Cytotoxic T lymphocyte and MHC class II-mediated antigen presentation assays
LMTK-CD1d1 cells were mock-infected or infected with VV (MOI = 5) for 6 h. During the last 2 h, rottlerin was added at various concentrations, and the cells were then washed, fixed and co-cultured with splenocytes from C3H/HeJ mice on day 6 post VV infection (1 × 106 PFU/mouse, i.p.) for 24 h. IFN-γ production was measured by ELISA. For analyses of antigen presentation by MHC class II molecules, LMTK cells expressing CD1d1 and/or HLA-DR4 10 were pulsed overnight in the presence or absence of 10 µg HSA (Sigma).

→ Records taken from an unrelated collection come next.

-- pv_equiv track=rewrite | github.com/pypi-data/pypi-mirror-404 | packages/clanker/clanker-1.0.0.tar.gz/clanker-1.0.0/src/clanker/cli.py | _extract_global_flags
-- ===== SOURCE A (Python) =====
-- def _extract_global_flags(argv: list[str]) -> tuple[list[str], bool]:
--     verbose = False
--     remaining: list[str] = []
--     stop = False
--     for arg in argv:
--         if arg == "--":
--             stop = True
--             remaining.append(arg)
--             continue
--         if not stop and arg in {"-v", "--verbose"}:
--             verbose = True
--             continue
--         remaining.append(arg)
--     return remaining, verbose
-- ===== SOURCE B (Python) =====
-- _FLAGS = {"-v", "--verbose"}
--
-- def _extract_global_flags(argv: list[str]) -> tuple[list[str], bool]:
--     idx = argv.index("--") if "--" in argv else len(argv)
--     head, tail = argv[:idx], argv[idx:]
--     remaining = [a for a in head if a not in _FLAGS] + tail
--     verbose = any(a in _FLAGS for a in head)
--     return remaining, verbose
-- ===== Notes on version B (the rewrite author's own statement) =====
-- stated objective: simpler
-- what changed: Replaces the per-element stop state machine with a precomputed split at the first '--' (index + two slices), then a filter on the head segment and an any() for verbose.
import Mathlib
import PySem

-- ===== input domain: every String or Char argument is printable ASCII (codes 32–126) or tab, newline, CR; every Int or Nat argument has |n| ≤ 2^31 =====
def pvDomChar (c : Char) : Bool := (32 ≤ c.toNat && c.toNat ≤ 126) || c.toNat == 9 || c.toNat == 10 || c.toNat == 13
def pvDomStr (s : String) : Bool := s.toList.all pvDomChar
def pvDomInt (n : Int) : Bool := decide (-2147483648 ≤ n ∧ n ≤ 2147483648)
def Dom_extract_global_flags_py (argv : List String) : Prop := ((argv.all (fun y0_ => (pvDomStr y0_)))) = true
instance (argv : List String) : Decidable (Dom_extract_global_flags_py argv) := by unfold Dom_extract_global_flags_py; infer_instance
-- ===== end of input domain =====

-- B replaces A's per-element stop state machine with a split at the first "--" (index + two
-- slices), a filter on the head and an any for verbose; objective: simpler decomposition.


-- ===== PORT A =====
-- A's loop, step for step: state (verbose, remaining, stop), branches in source order.
def extract_global_flags_py (argv : List String) : List String × Bool :=
  let st := argv.foldl (fun (st : Bool × List String × Bool) arg =>
      let (verbose, remaining, stop) := st
      if arg == "--" then (verbose, remaining ++ [arg], true)
      else if !stop && (arg == "-v" || arg == "--verbose") then (true, remaining, stop)
      else (verbose, remaining ++ [arg], stop))
    (false, [], false)
  (st.2.1, st.1)

-- ===== PORT B =====
def pvIsFlag (a : String) : Bool := a == "-v" || a == "--verbose"

def extract_global_flags_py_alt (argv : List String) : List String × Bool :=
  let idx := (PySem.List.index? argv "--").getD argv.length
  let head := PySem.List.slice argv none (some (idx : Int))
  let tail := PySem.List.slice argv (some (idx : Int)) none
  (head.filter (fun a => !pvIsFlag a) ++ tail, head.any pvIsFlag)

-- ===== PRECONDITION & SPEC =====
def Spec_extract_global_flags_py (argv : List String) (out : List String × Bool) : Prop := out = extract_global_flags_py_alt argv
instance (argv : List String) (out : List String × Bool) : Decidable (Spec_extract_global_flags_py argv out) := by unfold Spec_extract_global_flags_py; infer_instance

-- ===== CLAIM (what is proved, stated in full; the proofs are below) =====
def Claim_equal_extract_global_flags_py : Prop := ∀ (argv : List String), Dom_extract_global_flags_py argv → Spec_extract_global_flags_py argv (extract_global_flags_py argv)

-- ===== LEMMAS AND PROOFS =====

-- One step of A's fold, named for the induction.
def pvStepA (st : Bool × List String × Bool) (arg : String) : Bool × List String × Bool :=
  if arg == "--" then (st.1, st.2.1 ++ [arg], true)
  else if !st.2.2 && (arg == "-v" || arg == "--verbose") then (true, st.2.1, st.2.2)
  else (st.1, st.2.1 ++ [arg], st.2.2)

lemma pvStepA_eq (st : Bool × List String × Bool) (arg : String) :
    (fun (st : Bool × List String × Bool) arg =>
      let (verbose, remaining, stop) := st
      if arg == "--" then (verbose, remaining ++ [arg], true)
      else if !stop && (arg == "-v" || arg == "--verbose") then (true, remaining, stop)
      else (verbose, remaining ++ [arg], stop)) st arg = pvStepA st arg := by
  rcases st with ⟨v, r, s⟩; rfl

-- once stop is set, A just copies the rest of the list
lemma foldl_stepA_stopped (l : List String) (v : Bool) (r : List String) :
    l.foldl pvStepA (v, r, true) = (v, r ++ l, true) := by
  induction l generalizing r with
  | nil => simp
  | cons a t ih =>
    by_cases h : a = "--" <;>
      simp [pvStepA, h, ih, List.append_assoc]

-- B on a cons, unfolded to a recursive shape
lemma alt_nil : extract_global_flags_py_alt [] = ([], false) := by decide

lemma alt_cons_sep (rest : List String) :
    extract_global_flags_py_alt ("--" :: rest) = ("--" :: rest, false) := by
  simp [extract_global_flags_py_alt, PySem.List.slice_to,
    PySem.List.slice_from]

lemma alt_cons_ne (a : String) (rest : List String) (h : a ≠ "--") :
    extract_global_flags_py_alt (a :: rest) =
      (let (r, v) := extract_global_flags_py_alt rest
       (if pvIsFlag a then r else a :: r, pvIsFlag a || v)) := by
  simp only [extract_global_flags_py_alt]
  rw [PySem.List.index?_cons_of_ne rest h]
  cases hidx : PySem.List.index? rest "--" with
  | none =>
      simp only [Option.map_none, Option.getD_none, List.length_cons]
      rw [show ((rest.length + 1 : Nat) : Int) = ((rest.length + 1 : Nat) : Int) from rfl]
      rw [PySem.List.slice_to_natCast, PySem.List.slice_from_natCast]
      rw [show ((rest.length : Nat) : Int) = ((rest.length : Nat) : Int) from rfl]
      rw [PySem.List.slice_to_natCast, PySem.List.slice_from_natCast]
      simp [List.take_of_length_le, List.drop_of_length_le]
      by_cases hf : pvIsFlag a <;> simp [hf]
  | some k =>
      simp only [Option.map_some, Option.getD_some]
      rw [show (((k + 1 : Nat)) : Int) = ((k + 1 : Nat) : Int) from rfl]
      rw [PySem.List.slice_to_natCast, PySem.List.slice_from_natCast]
      rw [show ((k : Nat) : Int) = ((k : Nat) : Int) from rfl]
      rw [PySem.List.slice_to_natCast, PySem.List.slice_from_natCast]
      simp only [List.take_succ_cons, List.drop_succ_cons]
      by_cases hf : pvIsFlag a <;> simp [hf]

-- main invariant: A's fold from an unstopped state computes B's result with accumulators
lemma foldl_stepA_eq_alt (l : List String) (v : Bool) (r : List String) :
    l.foldl pvStepA (v, r, false) =
      ((v || (extract_global_flags_py_alt l).2,
        r ++ (extract_global_flags_py_alt l).1,
        (PySem.List.index? l "--").isSome)) := by
  induction l generalizing v r with
  | nil => simp [alt_nil, PySem.List.index?]
  | cons a t ih =>
    by_cases h : a = "--"
    · subst h
      simp only [alt_cons_sep, PySem.List.index?_cons_self]
      simp [pvStepA, foldl_stepA_stopped, List.append_assoc]
    · rw [PySem.List.index?_cons_of_ne t h]
      rw [alt_cons_ne a t h]
      by_cases hf : pvIsFlag a
      · have hne : ¬(a == "--") = true := by simpa using h
        have hthis : (!false && (a == "-v" || a == "--verbose")) = true := by
          simpa [pvIsFlag] using hf
        simp only [List.foldl_cons, pvStepA, hne, Bool.false_eq_true, if_false, hthis, if_pos]
        rw [ih true r]
        cases hx : extract_global_flags_py_alt t with
        | mk r' v' => simp [hf, Option.isSome_map]
      · have hne : ¬(a == "--") = true := by simpa using h
        have hf' : (!false && (a == "-v" || a == "--verbose")) = false := by
          simpa [pvIsFlag] using hf
        simp only [List.foldl_cons, pvStepA, hne, if_false, hf', Bool.false_eq_true]
        rw [ih v (r ++ [a])]
        cases hx : extract_global_flags_py_alt t with
        | mk r' v' => simp [hf, Option.isSome_map, List.append_assoc]

-- ===== VERDICT (by name: the statement is the Claim_ definition above) =====
theorem extract_global_flags_py_spec : Claim_equal_extract_global_flags_py := by
  intro argv _
  unfold Spec_extract_global_flags_py extract_global_flags_py
  simp only [funext fun st => funext fun arg => pvStepA_eq st arg]
  rw [foldl_stepA_eq_alt argv false []]
  simp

The cells were then treated with various concentrations of rottlerin for 2 h, fixed and co-cultured with the 17.9 murine T cell hybridoma specific for HSA presented by HLA-DR4 (kindly provided by Dr. J. Blum, Indiana University). Following an overnight incubation at 37°C, IL-2 secretion was measured by ELISA.
Generation of bone marrow-derived DC
Bone marrow cells from C57BL/6 mice were cultured in RPMI 1640 supplemented with 2 mM L-glutamine, 50 µM 2-mercaptoethanol, 10% FBS and antibiotics, as well as 10 ng/mL each of murine GM-CSF and IL-4. On day 6, 1 µg/mL LPS was added. On day 7, the plates were gently flushed (3–4 times) to remove the loosely adherent cells, which were subsequently used in analyses as bone marrow-derived DC (BMDC).
Flow cytometry and confocal microscopy
Cells used for flow cytometry were treated with the indicated antibodies as described 14. BMDC were first exposed to 2.4G2 supernatant for 30 min on ice, before being stained with PE-conjugated mAb for direct immunofluorescence. Confocal microscopy was performed as described 2. Analysis of the relative level of CD1d co-localization with LAMP-1 or GOLPH4 was performed using MetaMorph software (version 5; Molecular Devices, Sunnyvale, CA).
CD1d recycling assay
The CD1d recycling assay was done essentially as described 17. Briefly, CD1d molecules on control and DN PKCδ-expressing LMTK-CD1d1 cells pretreated for 30 min with 25 µg/mL cycloheximide were blocked using saturating amounts of purified rat anti-mouse CD1d mAb (1B1) on ice for 30 min, washed and incubated at 37°C in the presence of cycloheximide. At the indicated time points, an aliquot of the cells was harvested and kept on ice. After the last time point, the cells were washed, fixed in 1% paraformaldehyde, stained with PE-conjugated 1B1 and analyzed by FACS for the determination of “% CD1d recycled”.
Western blot analysis
Western blots for the analysis of p38 and ERK1/2 activation were done as previously described 2, using antibodies specific for the phosphorylated and “total” forms of these MAPK (Cell Signaling Technology, Beverly, MA). For the detection of phospho-MARCKS, serum-starved control or DN PKCδ-expressing LMTK-CD1d1 cells were treated in the presence or absence of PMA (100 nM) for 30 min. The phosphorylation of MARCKS was detected by using specific antibodies (Cell Signaling Technology). GAPDH expression was measured to ensure equal loading.
For statistical analyses, Student's t-test was performed using GraphPad PRISM software (version 4.00 for Windows; GraphPad, San Diego, CA). A p value below 0.05 was considered significant. The error bars in the bar graphs show the standard deviation from the mean.
This work was supported by NIH grants RO1 AI46455, RO1 CA89026, and PO1 AI056097 to R.R.B., and NSF CHE-0194682 from the National Science Foundation to J.G.-H. M.R.P. and G.J.R. were supported by NIH training grant T32 DK07519. R.R.B. is a Scholar of the Leukemia and Lymphoma Society.